O futuro da aprendizagem profunda não é supervisionado
"Acho que o aprendizado auto supervisionado é o futuro, isso é o que permitirá aos nossos sistemas de IA, o sistema de aprendizado profundo, avançar para o próximo nível. Talvez aprender bastante conhecimento de fundo sobre o mundo por observação, para que algum tipo de bom senso possa surgir", disse LeCun em seu discurso na Conferência AAAI.
Um dos principais benefícios do aprendizado auto supervisionado é o imenso ganho na quantidade de informações geradas pela IA. No aprendizado por reforço, o treinamento do sistema de IA é realizado no nível escalar.
O modelo recebe um único valor numérico como recompensa ou punição por suas ações, no aprendizado supervisionado, o sistema de IA prevê uma categoria ou um valor numérico para cada entrada.
No aprendizado auto supervisionado, a saída melhora para uma imagem inteira ou um conjunto de imagens.
"É muito mais informação, para aprender a mesma quantidade de conhecimento sobre o mundo, você precisará de menos amostras", disse LeCun.

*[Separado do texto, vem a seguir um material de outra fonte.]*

-- pv_equiv track=rewrite | github.com/ChinChainis/ProyectoPDS | funciones.py | comparar2
-- ===== SOURCE A (Python) =====
-- def comparar2(hashes,database):
--     matches_por_canc = {}
--     #recorremos los hashes y vemos las coincidencias y creamos una nueva lista de coincidencias con canciones,
--     #para luego concretar cuál es el mejor matching
--     for hash, (sample_time, _) in hashes.items():
--         if hash in database:
--             matching_occurences = database[hash]
--             for source_time, song_index in matching_occurences:
--                 if song_index not in matches_por_canc:
--                     matches_por_canc[song_index] = []
--                 matches_por_canc[song_index].append((hash, sample_time, source_time))
--
--     #lista de puntuaciones
--     puntuaciones = {}
--     #puntuación máxima --> nos servirá de umbral
--     #0 -> 5.2%
--     #250 -> 2.5%
--     #300 -> 2.1%
--     #350 -> 2.6%
--     #500 -> 4.7%
--     #1000 ->17.20%
--     punt_max = 300
--     #nombre de la canción ganadora --> lo igualamos a NOT_FOUND por defecto
--     res_cancion = "NOT_FOUND"
--     #song_index es el nombre de la canción
--     for song_index, matches in matches_por_canc.items():
--         puntuaciones_por_offset = {}
--         for hash, sample_time, source_time in matches:
--             #vemos la diferencia de tiempo para escoger las frecuencias que encajen
--             delta = source_time - sample_time
--             if delta not in puntuaciones_por_offset:
--                 puntuaciones_por_offset[delta] = 0
--             #empezamos a añadir el valor de puntuación
--             puntuaciones_por_offset[delta] += 1
--
--         max = (0, 0)
--         #seleccionamos la puntuación máxima
--         for offset, score in puntuaciones_por_offset.items():
--             if score > max[1]:
--                 max = (offset, score)
--
--         puntuaciones[song_index] = max
--         if (punt_max < max[1]):
--             punt_max = max[1]
--             res_cancion = song_index
--
--     return res_cancion
-- ===== SOURCE B (Python) =====
-- def comparar2(hashes, database):
--     # Flat list of (song, offset) matches; per-song best via dedup+count; winner by
--     # global max and first-argmax instead of a running threshold.
--     pairs = [(song, source_time - sample_time)
--              for h, (sample_time, _) in hashes.items() if h in database
--              for source_time, song in database[h]]
--     songs = list(dict.fromkeys(song for song, _ in pairs))
--     best = {}
--     for s in songs:
--         deltas = [d for s2, d in pairs if s2 == s]
--         best[s] = max(map(deltas.count, dict.fromkeys(deltas)))
--     m = max(best.values(), default=0)
--     if m <= 300:
--         return "NOT_FOUND"
--     return next(s for s in songs if best[s] == m)
-- ===== Notes on version B (the rewrite author's own statement) =====
-- stated objective: alternative
-- what changed: B flattens all matches into one flat (song, offset) pair list, computes each song's best score by list.count over the deduplicated offsets of that song's sub-list (no counting dicts and no per-song match buffers), and picks the winner by a global maximum plus a first-argmax scan over the songs in first-appearance order instead of A's running strict-threshold update.
import Mathlib
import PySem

Ainda precisamos descobrir como o problema da incerteza funciona, mas quando a solução surgir, teremos desbloqueado um componente essencial do futuro da IA.
"Se a inteligência artificial é um bolo, o aprendizado auto supervisionado é a maior parte do bolo", disse LeCun.
"A próxima revolução na IA não será supervisionada nem puramente reforçada", acrescentou.